§ Supplied data:

-- pv_equiv track=rewrite | github.com/aniket0951/LeetcodePractise | GeeksProblem/geeksLogical5.py | ArrangeTheArray
-- ===== SOURCE A (Python) =====
-- def ArrangeTheArray(arr):
--     neg = []
--     pos = []
--
--     for i in arr:
--         if i < 0:
--             neg.append(i)
--         else:
--             pos.append(i)
--
--     i = 0
--     while i < len(neg):
--         arr[i] = neg[i]
--         i += 1
--     j = 0
--     while j < len(pos):
--         arr[i] = pos[j]
--         j += 1
--         i += 1
--     return arr
-- ===== SOURCE B (Python) =====
-- def ArrangeTheArray(arr):
--     arr.sort(key=lambda x: 0 if x < 0 else 1)
--     return arr
-- ===== Notes on version B (the rewrite author's own statement) =====
-- stated objective: idiomatic
-- what changed: Replaced the two-bucket partition plus index-by-index write-back with a single in-place stable sort keyed by sign (0 for negatives, 1 otherwise), whose stability preserves the relative order of each group.
import Mathlib
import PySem

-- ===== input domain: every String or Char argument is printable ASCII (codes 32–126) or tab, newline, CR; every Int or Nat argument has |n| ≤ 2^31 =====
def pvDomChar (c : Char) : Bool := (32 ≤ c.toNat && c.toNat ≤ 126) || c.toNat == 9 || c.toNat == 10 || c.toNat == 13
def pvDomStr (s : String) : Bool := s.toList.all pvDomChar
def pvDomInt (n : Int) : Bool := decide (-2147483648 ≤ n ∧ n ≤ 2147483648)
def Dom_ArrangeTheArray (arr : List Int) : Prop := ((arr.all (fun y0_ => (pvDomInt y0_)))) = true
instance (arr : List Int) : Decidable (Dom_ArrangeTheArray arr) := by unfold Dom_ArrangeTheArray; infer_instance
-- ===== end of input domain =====

-- B replaces A's two-bucket partition + write-back loops with one in-place stable sort by sign key (idiomatic).
-- A mutates its argument in place (Python); the equivalence proved here is about the return value; B performs the same mutation.

-- ===== PORT A =====
-- the two while loops: write src into arr starting at index i, one cell per step
def pvWriteFrom (arr : List Int) (i : Nat) (src : List Int) : List Int :=
  match src with
  | [] => arr
  | x :: xs => pvWriteFrom (arr.set i x) (i + 1) xs

def ArrangeTheArray (arr : List Int) : List Int :=
  let np := arr.foldl
    (fun (s : List Int × List Int) i =>
      if i < 0 then (s.1 ++ [i], s.2) else (s.1, s.2 ++ [i]))
    ([], [])
  let neg := np.1
  let pos := np.2
  let arr1 := pvWriteFrom arr 0 neg
  pvWriteFrom arr1 neg.length pos

-- ===== PORT B =====
def ArrangeTheArray_alt (arr : List Int) : List Int :=
  PySem.List.sorted arr (fun x => if x < 0 then (0 : Int) else 1)

-- ===== PRECONDITION & SPEC =====
def Spec_ArrangeTheArray (arr : List Int) (out : List Int) : Prop := out = ArrangeTheArray_alt arr
instance (arr : List Int) (out : List Int) : Decidable (Spec_ArrangeTheArray arr out) := by unfold Spec_ArrangeTheArray; infer_instance

-- ===== CLAIM (what is proved, stated in full; the proofs are below) =====
def Claim_equal_ArrangeTheArray : Prop := ∀ (arr : List Int), Dom_ArrangeTheArray arr → Spec_ArrangeTheArray arr (ArrangeTheArray arr)

-- ===== LEMMAS AND PROOFS =====

theorem pvFoldPartition (arr n p : List Int) :
    arr.foldl
      (fun (s : List Int × List Int) i =>
        if i < 0 then (s.1 ++ [i], s.2) else (s.1, s.2 ++ [i]))
      (n, p)
    = (n ++ arr.filter (fun x => decide (x < 0)),
       p ++ arr.filter (fun x => !decide (x < 0))) := by
  induction arr generalizing n p with
  | nil => simp
  | cons a t ih =>
    by_cases h : a < 0 <;> simp [List.foldl_cons, h, ih]

theorem pvSetAppend (pre : List Int) (r : Int) (rs : List Int) (x : Int) :
    (pre ++ r :: rs).set pre.length x = pre ++ x :: rs := by
  induction pre with
  | nil => rfl
  | cons a t ih => simp [ih]

theorem pvWriteFromSpec (src : List Int) (pre rest : List Int)
    (h : src.length ≤ rest.length) :
    pvWriteFrom (pre ++ rest) pre.length src = pre ++ src ++ rest.drop src.length := by
  induction src generalizing pre rest with
  | nil => simp [pvWriteFrom]
  | cons x xs ih =>
    cases rest with
    | nil => simp at h
    | cons r rs =>
      have h' : xs.length ≤ rs.length := by simpa using h
      have := ih (pre ++ [x]) rs h'
      simp only [pvWriteFrom, pvSetAppend]
      have e1 : pre ++ x :: rs = (pre ++ [x]) ++ rs := by simp
      have e2 : pre.length + 1 = (pre ++ [x]).length := by simp
      rw [e1, e2, this]
      simp

theorem pvInsertByAppend (before : Int → Int → Bool) (x : Int) (n p : List Int)
    (hn : ∀ y ∈ n, before x y = false) (hp : ∀ y ∈ p, before x y = true) :
    PySem.List.insertBy before x (n ++ p) = n ++ x :: p := by
  induction n with
  | nil =>
    cases p with
    | nil => rfl
    | cons a t => simp [PySem.List.insertBy, hp a (by simp)]
  | cons a t ih =>
    have ha : before x a = false := hn a (by simp)
    simp only [List.cons_append, PySem.List.insertBy, ha]
    simp only [Bool.false_eq_true, if_false]
    rw [ih (fun y hy => hn y (by simp [hy]))]

theorem pvSortedPartition (arr : List Int) :
    PySem.List.sorted arr (fun x => if x < 0 then (0 : Int) else 1)
    = arr.filter (fun x => decide (x < 0)) ++ arr.filter (fun x => !decide (x < 0)) := by
  rw [PySem.List.sorted_eq_foldl_insertBy]
  suffices H : ∀ (t n p : List Int), (∀ y ∈ n, y < 0) → (∀ y ∈ p, ¬ y < 0) →
      t.foldl (fun acc x => PySem.List.insertBy
        (fun a b => decide ((if a < 0 then (0 : Int) else 1) < (if b < 0 then (0 : Int) else 1))) x acc)
        (n ++ p)
      = (n ++ t.filter (fun x => decide (x < 0))) ++ (p ++ t.filter (fun x => !decide (x < 0))) by
    have := H arr [] [] (by simp) (by simp)
    simpa using this
  intro t
  induction t with
  | nil => intro n p _ _; simp
  | cons x xs ih =>
    intro n p hn hp
    by_cases hx : x < 0
    · have step : PySem.List.insertBy
          (fun a b => decide ((if a < 0 then (0 : Int) else 1) < (if b < 0 then (0 : Int) else 1))) x (n ++ p)
          = (n ++ [x]) ++ p := by
        rw [pvInsertByAppend]
        · simp
        · intro y hy; simp [hx, hn y hy]
        · intro y hy; simp [hx, hp y hy]
      simp only [List.foldl_cons, step]
      rw [ih (n ++ [x]) p (by intro y hy; rcases List.mem_append.1 hy with h | h
                              · exact hn y h
                              · simp at h; omega) hp]
      simp [hx]
    · have step : PySem.List.insertBy
          (fun a b => decide ((if a < 0 then (0 : Int) else 1) < (if b < 0 then (0 : Int) else 1))) x (n ++ p)
          = n ++ (p ++ [x]) := by
        have := PySem.List.insertBy_of_forall_not_before
          (fun a b => decide ((if a < 0 then (0 : Int) else 1) < (if b < 0 then (0 : Int) else 1))) x (n ++ p)
          (by intro y _; simp [hx]; split_ifs <;> omega)
        simpa using this
      simp only [List.foldl_cons, step]
      rw [ih n (p ++ [x]) hn (by intro y hy; rcases List.mem_append.1 hy with h | h
                                 · exact hp y h
                                 · simp at h; omega)]
      simp [hx]

theorem pvA_eq (arr : List Int) :
    ArrangeTheArray arr
    = arr.filter (fun x => decide (x < 0)) ++ arr.filter (fun x => !decide (x < 0)) := by
  unfold ArrangeTheArray
  have hnp := pvFoldPartition arr [] []
  simp only [List.nil_append] at hnp
  rw [hnp]
  set neg := arr.filter (fun x => decide (x < 0)) with hneg
  set pos := arr.filter (fun x => !decide (x < 0)) with hpos
  have hlen : neg.length + pos.length = arr.length := by
    rw [hneg, hpos]
    simpa using (List.length_eq_length_filter_add (l := arr) (fun x => decide (x < 0))).symm
  have h1 : pvWriteFrom arr 0 neg = neg ++ arr.drop neg.length := by
    have := pvWriteFromSpec neg [] arr (by omega)
    simpa using this
  simp only [h1]
  have h2 : pvWriteFrom (neg ++ arr.drop neg.length) neg.length pos
      = neg ++ pos ++ (arr.drop neg.length).drop pos.length := by
    exact pvWriteFromSpec pos neg (arr.drop neg.length) (by simp; omega)
  rw [h2]
  have : (arr.drop neg.length).drop pos.length = [] := by
    apply List.drop_eq_nil_of_le
    simp
    omega
  simp [this]

-- ===== VERDICT (by name: the statement is the Claim_ definition above) =====
theorem ArrangeTheArray_spec : Claim_equal_ArrangeTheArray := by
  intro arr _
  unfold Spec_ArrangeTheArray ArrangeTheArray_alt
  rw [pvA_eq, pvSortedPartition]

§ Task brief: Every line above that includes the string "Prop" needs to be copied.

§ Solution to this task:
def Dom_ArrangeTheArray (arr : List Int) : Prop := ((arr.all (fun y0_ => (pvDomInt y0_)))) = true
def Spec_ArrangeTheArray (arr : List Int) (out : List Int) : Prop := out = ArrangeTheArray_alt arr
def Claim_equal_ArrangeTheArray : Prop := ∀ (arr : List Int), Dom_ArrangeTheArray arr → Spec_ArrangeTheArray arr (ArrangeTheArray arr)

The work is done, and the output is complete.